§ Task item
In the entries that follow, the line with "ht, if_true]; rfl" opens the range and the line with "rw [List.foldl_cons, List.foldl_append]" closes it; repeat that range exactly, both lines included.

§ Material to process
┌────────
-- pv_equiv track=rewrite | github.com/DanieSimonlLowe/SENG401_ass1_reasurcher | Fork.py | parse_diff
-- ===== SOURCE A (Python) =====
-- def parse_diff(diff_text):
--     files_and_functions = {}
--     current_file = None
--     for line in diff_text.split('\n'):
--         # Check if the line indicates a file change
--         if line.startswith('diff --git'):
--             # Extract the file name from the diff --git line
--             parts = line.split(' ')
--             if len(parts) >= 3:
--                 current_file = parts[2][2:]  # Remove the 'b/' prefix
--                 if current_file not in files_and_functions:
--                     files_and_functions[current_file] = set()
--         # Check if the line indicates a function change in the hunk header
--         elif line.startswith('@@') and 'def ' in line:
--             # Extract the function name
--             function_name = line[line.index('def '):].split('(')[0].replace('def ', '').strip()
--             if current_file:
--                 files_and_functions[current_file].add(function_name)
--
--     return files_and_functions
-- ===== SOURCE B (Python) =====
-- def _fn_name(line):
--     return line[line.index('def '):].split('(')[0].replace('def ', '').strip()
--
--
-- def parse_diff(diff_text):
--     # Pass 1: cut the diff into blocks, each starting at a 'diff --git' line
--     # (the first block holds whatever precedes the first such line).
--     blocks = []
--     cur = []
--     for line in diff_text.split('\n'):
--         if line.startswith('diff --git'):
--             blocks.append(cur)
--             cur = [line]
--         else:
--             cur.append(line)
--     blocks.append(cur)
--     # Pass 2: walk the blocks, tracking the current file name across blocks
--     # whose header is malformed.
--     files = {}
--     current = None
--     for block in blocks:
--         body = block
--         if block and block[0].startswith('diff --git'):
--             parts = block[0].split(' ')
--             if len(parts) >= 3:
--                 current = parts[2][2:]
--                 if current not in files:
--                     files[current] = set()
--             body = block[1:]
--         if current:
--             for line in body:
--                 if line.startswith('@@') and 'def ' in line:
--                     files[current].add(_fn_name(line))
--     return files
-- ===== Notes on version B (the rewrite author's own statement) =====
-- stated objective: alternative
-- what changed: B replaces A's single line loop with interleaved state updates by a two-pass decomposition: first cut the diff into header-delimited blocks, then process each block (parse its filename from the header, then scan only the block's body lines for def-hunks), carrying the current file name across blocks with malformed headers.
import Mathlib
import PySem

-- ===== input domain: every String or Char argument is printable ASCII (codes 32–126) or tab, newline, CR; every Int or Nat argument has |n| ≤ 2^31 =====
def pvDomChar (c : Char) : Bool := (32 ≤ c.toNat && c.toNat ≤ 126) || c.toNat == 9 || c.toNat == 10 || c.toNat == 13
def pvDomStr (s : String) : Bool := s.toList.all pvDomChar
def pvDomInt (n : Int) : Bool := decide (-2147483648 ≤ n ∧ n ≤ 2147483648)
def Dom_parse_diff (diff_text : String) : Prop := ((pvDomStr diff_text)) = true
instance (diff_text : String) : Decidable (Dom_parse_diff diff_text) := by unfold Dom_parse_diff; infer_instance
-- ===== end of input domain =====

-- B re-groups the diff into header-delimited blocks first and then scans each block's
-- body (two simple passes, a different decomposition); same return value as A.

-- ===== PORT A =====
-- Python truthiness of `current_file` (None or a string): true iff some non-empty string
def pvTruthy (c : Option String) : Bool := c.getD "" != ""

-- state of A's single loop: (files_and_functions, current_file)
def pvStA : Type := PySem.Dict String (PySem.Set String) × Option String

-- one iteration of A's `for line in diff_text.split('\n')`
def pvStepA (st : pvStA) (line : String) : pvStA :=
  if PySem.Str.startswith line "diff --git" then
    let parts := (PySem.Str.split? line " ").getD []
    if 3 ≤ parts.length then
      let cf := PySem.Str.slice (PySem.List.pyGetD parts 2 "") (some 2) none
      ((if st.1.contains cf then st.1 else st.1.insert cf PySem.Set.empty), some cf)
    else st
  else if PySem.Str.startswith line "@@" && PySem.Str.isIn "def " line then
    let fn := PySem.Str.strip (PySem.Str.replace
      (PySem.List.pyGetD ((PySem.Str.split?
        (PySem.Str.slice line (some (PySem.Str.find line "def ")) none) "(").getD []) 0 "")
      "def " "")
    if pvTruthy st.2 then
      (st.1.modify (st.2.getD "") PySem.Set.empty (fun s => PySem.Set.add s fn), st.2)
    else st
  else st

def parse_diff (diff_text : String) : List (String × List String) :=
  ((((PySem.Str.split? diff_text "\n").getD []).foldl pvStepA
      (PySem.Dict.empty, none)).1).items

-- ===== PORT B =====
-- Source B helper _fn_name
def pvFnName (line : String) : String :=
  PySem.Str.strip (PySem.Str.replace
    (PySem.List.pyGetD ((PySem.Str.split?
      (PySem.Str.slice line (some (PySem.Str.find line "def ")) none) "(").getD []) 0 "")
    "def " "")

-- pass 1 of Source B: cut the lines into blocks at each 'diff --git' line
def pvBuildStep (st : List (List String) × List String) (line : String) :
    List (List String) × List String :=
  if PySem.Str.startswith line "diff --git" then (st.1 ++ [st.2], [line])
  else (st.1, st.2 ++ [line])

-- Source B's inner `for line in body` loop
def pvInner (cf : String) (d : PySem.Dict String (PySem.Set String)) (body : List String) :
    PySem.Dict String (PySem.Set String) :=
  body.foldl (fun dd line =>
    if PySem.Str.startswith line "@@" && PySem.Str.isIn "def " line then
      dd.modify cf PySem.Set.empty (fun s => PySem.Set.add s (pvFnName line))
    else dd) d

-- pass 2 of Source B: one block of `for block in blocks` — header handling, then the body scan
def pvHdrStep (st : pvStA) (block : List String) :
    PySem.Dict String (PySem.Set String) × Option String × List String :=
  match block with
  | [] => (st.1, st.2, ([] : List String))
  | h :: t =>
    if PySem.Str.startswith h "diff --git" then
      let parts := (PySem.Str.split? h " ").getD []
      if 3 ≤ parts.length then
        let cf := PySem.Str.slice (PySem.List.pyGetD parts 2 "") (some 2) none
        ((if st.1.contains cf then st.1 else st.1.insert cf PySem.Set.empty), some cf, t)
      else (st.1, st.2, t)
    else (st.1, st.2, block)

def pvBlockStep (st : pvStA) (block : List String) : pvStA :=
  let hdr := pvHdrStep st block
  if pvTruthy hdr.2.1 then (pvInner (hdr.2.1.getD "") hdr.1 hdr.2.2, hdr.2.1)
  else (hdr.1, hdr.2.1)

def parse_diff_alt (diff_text : String) : List (String × List String) :=
  let lines := (PySem.Str.split? diff_text "\n").getD []
  let r := lines.foldl pvBuildStep ([], [])
  (((r.1 ++ [r.2]).foldl pvBlockStep (PySem.Dict.empty, none)).1).items

-- ===== PRECONDITION & SPEC =====
def Spec_parse_diff (diff_text : String) (out : List (String × List String)) : Prop := out = parse_diff_alt diff_text
instance (diff_text : String) (out : List (String × List String)) : Decidable (Spec_parse_diff diff_text out) := by unfold Spec_parse_diff; infer_instance

-- ===== CLAIM (what is proved, stated in full; the proofs are below) =====
def Claim_equal_parse_diff : Prop := ∀ (diff_text : String), Dom_parse_diff diff_text → Spec_parse_diff diff_text (parse_diff diff_text)

-- ===== LEMMAS AND PROOFS =====

-- "no line after the first one is a 'diff --git' header" — true of every block pass 1 builds
def pvGB (b : List String) : Prop :=
  ∀ l ∈ b.drop 1, PySem.Str.startswith l "diff --git" = false

theorem pvStepA_nonhdr (d : PySem.Dict String (PySem.Set String)) (c : Option String)
    (l : String) (h : PySem.Str.startswith l "diff --git" = false) :
    pvStepA (d, c) l =
      ((if pvTruthy c then
          (if PySem.Str.startswith l "@@" && PySem.Str.isIn "def " l then
            d.modify (c.getD "") PySem.Set.empty (fun s => PySem.Set.add s (pvFnName l))
          else d)
        else d), c) := by
  cases hq : (PySem.Str.startswith l "@@" && PySem.Str.isIn "def " l) with
  | true =>
    cases ht : pvTruthy c with
    | true =>
      simp only [pvStepA, pvFnName, h, hq, ht, Bool.false_eq_true, if_false, if_true]
    | false =>
      simp only [pvStepA, h, hq, ht, Bool.false_eq_true, if_false, if_true]
  | false =>
    cases ht : pvTruthy c with
    | true =>
      simp only [pvStepA, h, hq, ht, Bool.false_eq_true, if_false, if_true]
    | false =>
      simp only [pvStepA, h, hq, ht, Bool.false_eq_true, if_false]

theorem pvBodyScan (body : List String) (d : PySem.Dict String (PySem.Set String))
    (c : Option String)
    (h : ∀ l ∈ body, PySem.Str.startswith l "diff --git" = false) :
    body.foldl pvStepA (d, c) =
      ((if pvTruthy c then pvInner (c.getD "") d body else d), c) := by
  induction body generalizing d with
  | nil =>
    cases ht : pvTruthy c with
    | true => simp only [List.foldl_nil, if_true]; rfl
    | false => simp only [List.foldl_nil, Bool.false_eq_true, if_false]
  | cons l t ih =>
    have hl := h l (by simp)
    have ht' : ∀ x ∈ t, PySem.Str.startswith x "diff --git" = false :=
      fun x hx => h x (by simp [hx])
    rw [List.foldl_cons, pvStepA_nonhdr d c l hl]
    cases ht : pvTruthy c with
    | true =>
      simp only [if_true]
      rw [ih _ ht']
      simp only [ht, if_true, pvInner, List.foldl_cons]
    | false =>
      simp only [Bool.false_eq_true, if_false]
      rw [ih _ ht']
      simp only [ht, Bool.false_eq_true, if_false]

theorem pvBlockStep_eq (b : List String) (st : pvStA) (hGB : pvGB b) :
    pvBlockStep st b = b.foldl pvStepA st := by
  obtain ⟨d, c⟩ := st
  cases b with
  | nil =>
    rw [List.foldl_nil]
    cases ht : pvTruthy c with
    | true => simp only [pvBlockStep, pvHdrStep, ht, if_true]; rfl
    | false => simp only [pvBlockStep, pvHdrStep, ht, Bool.false_eq_true, if_false]
  | cons h t =>
    have htail : ∀ x ∈ t, PySem.Str.startswith x "diff --git" = false := by
      intro x hx; exact hGB x (by simpa using hx)
    cases hh : PySem.Str.startswith h "diff --git" with
    | true =>
      rw [List.foldl_cons]
      by_cases hlen : 3 ≤ ((PySem.Str.split? h " ").getD []).length
      · rw [show pvStepA (d, c) h =
            ((if (d.contains (PySem.Str.slice (PySem.List.pyGetD ((PySem.Str.split? h " ").getD []) 2 "") (some 2) none)) then d
              else d.insert (PySem.Str.slice (PySem.List.pyGetD ((PySem.Str.split? h " ").getD []) 2 "") (some 2) none) PySem.Set.empty),
             some (PySem.Str.slice (PySem.List.pyGetD ((PySem.Str.split? h " ").getD []) 2 "") (some 2) none)) from by
          simp only [pvStepA, hh, hlen, if_true]]
        rw [pvBodyScan t _ _ htail]
        simp only [pvBlockStep, pvHdrStep, hh, hlen, if_true]
        split <;> rfl
      · rw [show pvStepA (d, c) h = (d, c) from by
          simp only [pvStepA, hh, hlen, if_true, if_false]]
        rw [pvBodyScan t _ _ htail]
        simp only [pvBlockStep, pvHdrStep, hh, hlen, if_true, if_false]
        split <;> rfl
    | false =>
      have hall : ∀ x ∈ h :: t, PySem.Str.startswith x "diff --git" = false := by
        intro x hx
        rcases List.mem_cons.mp hx with rfl | hx
        · exact hh
        · exact htail x hx
      rw [pvBodyScan (h :: t) d c hall]
      simp only [pvBlockStep, pvHdrStep, hh, Bool.false_eq_true, if_false]
      split <;> rfl

theorem pvMainFold (lines : List String) (bs : List (List String)) (cur : List String)
    (st : pvStA) (hGB : pvGB cur) :
    (((lines.foldl pvBuildStep (bs, cur)).1 ++ [(lines.foldl pvBuildStep (bs, cur)).2]).foldl
        pvBlockStep st)
      = lines.foldl pvStepA (pvBlockStep (bs.foldl pvBlockStep st) cur) := by
  induction lines generalizing bs cur st with
  | nil => simp [List.foldl_append]
  | cons l rest ih =>
    by_cases hl : PySem.Str.startswith l "diff --git" = true
    · have hb : pvBuildStep (bs, cur) l = (bs ++ [cur], [l]) := by
        unfold pvBuildStep; rw [if_pos hl]
      rw [List.foldl_cons, hb, ih (bs ++ [cur]) [l] st (by intro x hx; simp at hx)]
      rw [List.foldl_cons, List.foldl_append]
      congr 1
      rw [List.foldl_cons, List.foldl_nil]
      rw [pvBlockStep_eq [l] _ (by intro x hx; simp at hx)]
      rw [List.foldl_cons, List.foldl_nil]
    · have hl' : PySem.Str.startswith l "diff --git" = false := by
        simpa using hl
      have hb : pvBuildStep (bs, cur) l = (bs, cur ++ [l]) := by
        unfold pvBuildStep; rw [if_neg hl]
      have hGB' : pvGB (cur ++ [l]) := by
        intro x hx
        cases cur with
        | nil => simp at hx
        | cons a t =>
          simp only [List.cons_append, List.drop_succ_cons, List.drop_zero] at hx
          rcases List.mem_append.mp hx with hx | hx
          · exact hGB x (by simpa using hx)
          · simp at hx; subst hx; exact hl'
      rw [List.foldl_cons, hb, ih bs (cur ++ [l]) st hGB']
      rw [List.foldl_cons]
      congr 1
      rw [pvBlockStep_eq _ _ hGB', pvBlockStep_eq _ _ hGB, List.foldl_append]
      rw [List.foldl_cons, List.foldl_nil]

-- ===== VERDICT (by name: the statement is the Claim_ definition above) =====
theorem parse_diff_spec : Claim_equal_parse_diff := by
  intro diff_text _
  unfold Spec_parse_diff
  simp only [parse_diff, parse_diff_alt]
  rw [pvMainFold _ [] [] (PySem.Dict.empty, none) (by intro x hx; simp at hx)]
  rfl
-- pv_equiv track=rewrite | github.com/Aaron349899401/myprograms | scrabble.py | www
-- ===== SOURCE A (Python) =====
-- def scrab_score(bum):
--     score = {
--         **dict.fromkeys("AEIOULNSTR", 1),
--         **dict.fromkeys("DG", 2),
--         **dict.fromkeys("BCMP", 3),
--         **dict.fromkeys("FHVWY", 4),
--         **dict.fromkeys("K", 5),
--         **dict.fromkeys("JX", 8),
--         **dict.fromkeys("QZ", 10)
--     }
--
--     return sum(score.get(item.upper(), 0) for item in bum)
--
-- def www(word_list):
--     swapped = True
--     while swapped:
--         swapped = False
--         for index in range(1, len(word_list)):
--             if scrab_score(word_list[index - 1]) < scrab_score(word_list[index]):
--                 word_list[index - 1], word_list[index] = word_list[index], word_list[index - 1]
--                 swapped = True
--     return word_list
-- ===== SOURCE B (Python) =====
-- def scrab_score(bum):
--     score = {
--         **dict.fromkeys("AEIOULNSTR", 1),
--         **dict.fromkeys("DG", 2),
--         **dict.fromkeys("BCMP", 3),
--         **dict.fromkeys("FHVWY", 4),
--         **dict.fromkeys("K", 5),
--         **dict.fromkeys("JX", 8),
--         **dict.fromkeys("QZ", 10)
--     }
--
--     return sum(score.get(item.upper(), 0) for item in bum)
--
-- def www(word_list):
--     # One pass: bucket each word under its score (keeps original order per score),
--     # then drain the distinct scores in descending order.
--     buckets = {}
--     for w in word_list:
--         buckets.setdefault(scrab_score(w), []).append(w)
--     result = []
--     for s in sorted(buckets, reverse=True):
--         result.extend(buckets[s])
--     word_list[:] = result
--     return word_list
-- ===== Notes on version B (the rewrite author's own statement) =====
-- stated objective: faster
-- what changed: Replaces A's in-place bubble sort (repeated adjacent-swap passes until no swap) by one bucketing pass that groups words by scrabble score in a dict, then concatenates the buckets over the distinct scores in descending order (stable by construction); the result is assigned back with word_list[:] so the in-place mutation and returned identity match A.
import Mathlib
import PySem
-- pv_equiv track=rewrite | github.com/syarasyoujyu/NVIDIA-Nemotron | scripts/extraction/patterns/text_decryption/validator.py | consistent_substitution
-- ===== SOURCE A (Python) =====
-- def consistent_substitution(pairs: list[tuple[str, str]]) -> bool:
--     cipher_to_plain: dict[str, str] = {}
--     plain_to_cipher: dict[str, str] = {}
--
--     for cipher_text, plain_text in pairs:
--         cipher_words = cipher_text.split()
--         plain_words = plain_text.split()
--         if len(cipher_words) != len(plain_words):
--             return False
--
--         for cipher_word, plain_word in zip(cipher_words, plain_words):
--             if len(cipher_word) != len(plain_word):
--                 return False
--             for cipher_char, plain_char in zip(cipher_word, plain_word):
--                 prev_plain = cipher_to_plain.get(cipher_char)
--                 if prev_plain is not None and prev_plain != plain_char:
--                     return False
--                 cipher_to_plain[cipher_char] = plain_char
--
--                 prev_cipher = plain_to_cipher.get(plain_char)
--                 if prev_cipher is not None and prev_cipher != cipher_char:
--                     return False
--                 plain_to_cipher[plain_char] = cipher_char
--     return True
-- ===== SOURCE B (Python) =====
-- def consistent_substitution(pairs: list[tuple[str, str]]) -> bool:
--     corr: set[tuple[str, str]] = set()
--     for cipher_text, plain_text in pairs:
--         cipher_words = cipher_text.split()
--         plain_words = plain_text.split()
--         if len(cipher_words) != len(plain_words):
--             return False
--         for cipher_word, plain_word in zip(cipher_words, plain_words):
--             if len(cipher_word) != len(plain_word):
--                 return False
--             for cipher_char, plain_char in zip(cipher_word, plain_word):
--                 corr.add((cipher_char, plain_char))
--     return len(corr) == len({c for c, _ in corr}) == len({p for _, p in corr})
-- ===== Notes on version B (the rewrite author's own statement) =====
-- stated objective: alternative
-- what changed: Replaces A's interleaved forward/backward dictionary conflict checks inside the innermost char loop with a single collect pass into a set of (cipher, plain) pairs followed by one final cardinality check that the pair set is a bijection.
import Mathlib
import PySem

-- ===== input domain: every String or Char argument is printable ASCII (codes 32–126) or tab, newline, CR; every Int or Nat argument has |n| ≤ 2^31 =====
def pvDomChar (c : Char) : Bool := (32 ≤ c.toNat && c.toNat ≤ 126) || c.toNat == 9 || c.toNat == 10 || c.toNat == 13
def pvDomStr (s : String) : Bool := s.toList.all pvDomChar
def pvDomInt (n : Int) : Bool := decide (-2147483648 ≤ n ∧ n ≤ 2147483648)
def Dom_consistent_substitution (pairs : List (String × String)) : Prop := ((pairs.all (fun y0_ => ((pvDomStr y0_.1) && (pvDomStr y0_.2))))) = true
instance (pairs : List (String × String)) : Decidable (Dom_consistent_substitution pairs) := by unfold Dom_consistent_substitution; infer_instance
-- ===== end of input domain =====

-- B replaces A's interleaved two-dictionary conflict checks with a collect-into-a-set pass
-- followed by one final cardinality (bijection) check; same asymptotic cost (objective: alternative).

-- ===== PORT A =====
-- inner char loop of A: the two dict lookups/updates with early return (none = Python's `return False`)
def pvAChars : List (Char × Char) → PySem.Dict Char Char → PySem.Dict Char Char →
    Option (PySem.Dict Char Char × PySem.Dict Char Char)
  | [], d1, d2 => some (d1, d2)
  | (c, p) :: rest, d1, d2 =>
    let prevPlain := d1.get? c
    if prevPlain.isSome ∧ prevPlain ≠ some p then none
    else
      let d1' := d1.insert c p
      let prevCipher := d2.get? p
      if prevCipher.isSome ∧ prevCipher ≠ some c then none
      else pvAChars rest d1' (d2.insert p c)

-- word loop of A: per-word length check, then the char loop
def pvAWords : List (List Char × List Char) → PySem.Dict Char Char → PySem.Dict Char Char →
    Option (PySem.Dict Char Char × PySem.Dict Char Char)
  | [], d1, d2 => some (d1, d2)
  | (cw, pw) :: rest, d1, d2 =>
    if cw.length ≠ pw.length then none
    else
      match pvAChars (cw.zip pw) d1 d2 with
      | none => none
      | some (d1', d2') => pvAWords rest d1' d2'

-- outer pair loop of A: split both texts, word-count check, then the word loop
def pvAPairs : List (String × String) → PySem.Dict Char Char → PySem.Dict Char Char → Bool
  | [], _, _ => true
  | (ct, pt) :: rest, d1, d2 =>
    let cws := PySem.Chars.split₀ ct.toList
    let pws := PySem.Chars.split₀ pt.toList
    if cws.length ≠ pws.length then false
    else
      match pvAWords (cws.zip pws) d1 d2 with
      | none => false
      | some (d1', d2') => pvAPairs rest d1' d2'

def consistent_substitution (pairs : List (String × String)) : Bool :=
  pvAPairs pairs PySem.Dict.empty PySem.Dict.empty

-- ===== PORT B =====
-- inner char loop of B: just add every (cipher_char, plain_char) pair to the set
def pvBChars (corr : PySem.Set (Char × Char)) (cps : List (Char × Char)) : PySem.Set (Char × Char) :=
  cps.foldl PySem.Set.add corr

def pvBWords : List (List Char × List Char) → PySem.Set (Char × Char) → Option (PySem.Set (Char × Char))
  | [], corr => some corr
  | (cw, pw) :: rest, corr =>
    if cw.length ≠ pw.length then none
    else pvBWords rest (pvBChars corr (cw.zip pw))

def pvBPairs : List (String × String) → PySem.Set (Char × Char) → Option (PySem.Set (Char × Char))
  | [], corr => some corr
  | (ct, pt) :: rest, corr =>
    let cws := PySem.Chars.split₀ ct.toList
    let pws := PySem.Chars.split₀ pt.toList
    if cws.length ≠ pws.length then none
    else
      match pvBWords (cws.zip pws) corr with
      | none => none
      | some corr' => pvBPairs rest corr'

def consistent_substitution_alt (pairs : List (String × String)) : Bool :=
  match pvBPairs pairs PySem.Set.empty with
  | none => false
  | some corr =>
    let nF := PySem.Set.len (PySem.Set.ofList (corr.map Prod.fst))
    let nS := PySem.Set.len (PySem.Set.ofList (corr.map Prod.snd))
    PySem.Set.len corr == nF && nF == nS

-- ===== PRECONDITION & SPEC =====
def Spec_consistent_substitution (pairs : List (String × String)) (out : Bool) : Prop := out = consistent_substitution_alt pairs
instance (pairs : List (String × String)) (out : Bool) : Decidable (Spec_consistent_substitution pairs out) := by unfold Spec_consistent_substitution; infer_instance

-- ===== CLAIM (what is proved, stated in full; the proofs are below) =====
def Claim_equal_consistent_substitution : Prop := ∀ (pairs : List (String × String)), Dom_consistent_substitution pairs → Spec_consistent_substitution pairs (consistent_substitution pairs)

-- ===== LEMMAS AND PROOFS =====

-- A's dictionary pair (d1, d2) represents exactly the set s of correspondences seen so far
def pvInv (d1 d2 : PySem.Dict Char Char) (s : List (Char × Char)) : Prop :=
  (∀ c p, d1.get? c = some p ↔ (c, p) ∈ s) ∧ (∀ c p, d2.get? p = some c ↔ (c, p) ∈ s)

-- the pair set is not a bijection
def pvConflict (s : List (Char × Char)) : Prop :=
  (∃ c p q, p ≠ q ∧ (c, p) ∈ s ∧ (c, q) ∈ s) ∨ (∃ p c d, c ≠ d ∧ (c, p) ∈ s ∧ (d, p) ∈ s)

theorem pvConflict_mono {s t : List (Char × Char)} (hsub : ∀ x ∈ s, x ∈ t) :
    pvConflict s → pvConflict t := by
  rintro (⟨c, p, q, hpq, h1, h2⟩ | ⟨p, c, d, hcd, h1, h2⟩)
  · exact Or.inl ⟨c, p, q, hpq, hsub _ h1, hsub _ h2⟩
  · exact Or.inr ⟨p, c, d, hcd, hsub _ h1, hsub _ h2⟩

theorem pvInv_not_conflict {d1 d2 : PySem.Dict Char Char} {s : List (Char × Char)}
    (h : pvInv d1 d2 s) : ¬ pvConflict s := by
  rintro (⟨c, p, q, hpq, h1, h2⟩ | ⟨p, c, d, hcd, h1, h2⟩)
  · exact hpq (Option.some.inj (((h.1 c p).mpr h1).symm.trans ((h.1 c q).mpr h2)))
  · exact hcd (Option.some.inj (((h.2 c p).mpr h1).symm.trans ((h.2 d p).mpr h2)))

theorem mem_pvBChars (corr : PySem.Set (Char × Char)) (cps : List (Char × Char)) (x : Char × Char) :
    x ∈ pvBChars corr cps ↔ x ∈ corr ∨ x ∈ cps := by
  induction cps generalizing corr with
  | nil => simp [pvBChars]
  | cons y rest ih =>
    simp only [pvBChars, List.foldl_cons] at *
    rw [ih]
    simp [PySem.Set.mem_add, or_assoc, List.mem_cons]

theorem nodup_pvBChars (corr : PySem.Set (Char × Char)) (cps : List (Char × Char))
    (h : corr.Nodup) : (pvBChars corr cps).Nodup := by
  induction cps generalizing corr with
  | nil => exact h
  | cons y rest ih => exact ih _ (PySem.Set.nodup_add corr y h)

theorem pvBWords_subset {ws : List (List Char × List Char)} {corr s : PySem.Set (Char × Char)}
    (h : pvBWords ws corr = some s) : ∀ x ∈ corr, x ∈ s := by
  induction ws generalizing corr with
  | nil => simp [pvBWords] at h; subst h; exact fun x hx => hx
  | cons w rest ih =>
    obtain ⟨cw, pw⟩ := w
    simp only [pvBWords] at h
    split at h
    · exact absurd h (by simp)
    · exact fun x hx => ih h x ((mem_pvBChars _ _ _).mpr (Or.inl hx))

theorem pvBWords_nodup {ws : List (List Char × List Char)} {corr s : PySem.Set (Char × Char)}
    (h : pvBWords ws corr = some s) (hn : corr.Nodup) : s.Nodup := by
  induction ws generalizing corr with
  | nil => simp [pvBWords] at h; subst h; exact hn
  | cons w rest ih =>
    obtain ⟨cw, pw⟩ := w
    simp only [pvBWords] at h
    split at h
    · exact absurd h (by simp)
    · exact ih h (nodup_pvBChars _ _ hn)

theorem pvBPairs_subset {ps : List (String × String)} {corr s : PySem.Set (Char × Char)}
    (h : pvBPairs ps corr = some s) : ∀ x ∈ corr, x ∈ s := by
  induction ps generalizing corr with
  | nil => simp [pvBPairs] at h; subst h; exact fun x hx => hx
  | cons q rest ih =>
    obtain ⟨ct, pt⟩ := q
    simp only [pvBPairs] at h
    split at h
    · exact absurd h (by simp)
    · split at h
      · exact absurd h (by simp)
      · next corr' heq =>
        exact fun x hx => ih h x (pvBWords_subset heq x hx)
└────────
§ Response below
    | true => simp only [pvBlockStep, pvHdrStep, ht, if_true]; rfl
    | false => simp only [pvBlockStep, pvHdrStep, ht, Bool.false_eq_true, if_false]
  | cons h t =>
    have htail : ∀ x ∈ t, PySem.Str.startswith x "diff --git" = false := by
      intro x hx; exact hGB x (by simpa using hx)
    cases hh : PySem.Str.startswith h "diff --git" with
    | true =>
      rw [List.foldl_cons]
      by_cases hlen : 3 ≤ ((PySem.Str.split? h " ").getD []).length
      · rw [show pvStepA (d, c) h =
            ((if (d.contains (PySem.Str.slice (PySem.List.pyGetD ((PySem.Str.split? h " ").getD []) 2 "") (some 2) none)) then d
              else d.insert (PySem.Str.slice (PySem.List.pyGetD ((PySem.Str.split? h " ").getD []) 2 "") (some 2) none) PySem.Set.empty),
             some (PySem.Str.slice (PySem.List.pyGetD ((PySem.Str.split? h " ").getD []) 2 "") (some 2) none)) from by
          simp only [pvStepA, hh, hlen, if_true]]
        rw [pvBodyScan t _ _ htail]
        simp only [pvBlockStep, pvHdrStep, hh, hlen, if_true]
        split <;> rfl
      · rw [show pvStepA (d, c) h = (d, c) from by
          simp only [pvStepA, hh, hlen, if_true, if_false]]
        rw [pvBodyScan t _ _ htail]
        simp only [pvBlockStep, pvHdrStep, hh, hlen, if_true, if_false]
        split <;> rfl
    | false =>
      have hall : ∀ x ∈ h :: t, PySem.Str.startswith x "diff --git" = false := by
        intro x hx
        rcases List.mem_cons.mp hx with rfl | hx
        · exact hh
        · exact htail x hx
      rw [pvBodyScan (h :: t) d c hall]
      simp only [pvBlockStep, pvHdrStep, hh, Bool.false_eq_true, if_false]
      split <;> rfl

theorem pvMainFold (lines : List String) (bs : List (List String)) (cur : List String)
    (st : pvStA) (hGB : pvGB cur) :
    (((lines.foldl pvBuildStep (bs, cur)).1 ++ [(lines.foldl pvBuildStep (bs, cur)).2]).foldl
        pvBlockStep st)
      = lines.foldl pvStepA (pvBlockStep (bs.foldl pvBlockStep st) cur) := by
  induction lines generalizing bs cur st with
  | nil => simp [List.foldl_append]
  | cons l rest ih =>
    by_cases hl : PySem.Str.startswith l "diff --git" = true
    · have hb : pvBuildStep (bs, cur) l = (bs ++ [cur], [l]) := by
        unfold pvBuildStep; rw [if_pos hl]
      rw [List.foldl_cons, hb, ih (bs ++ [cur]) [l] st (by intro x hx; simp at hx)]
      rw [List.foldl_cons, List.foldl_append]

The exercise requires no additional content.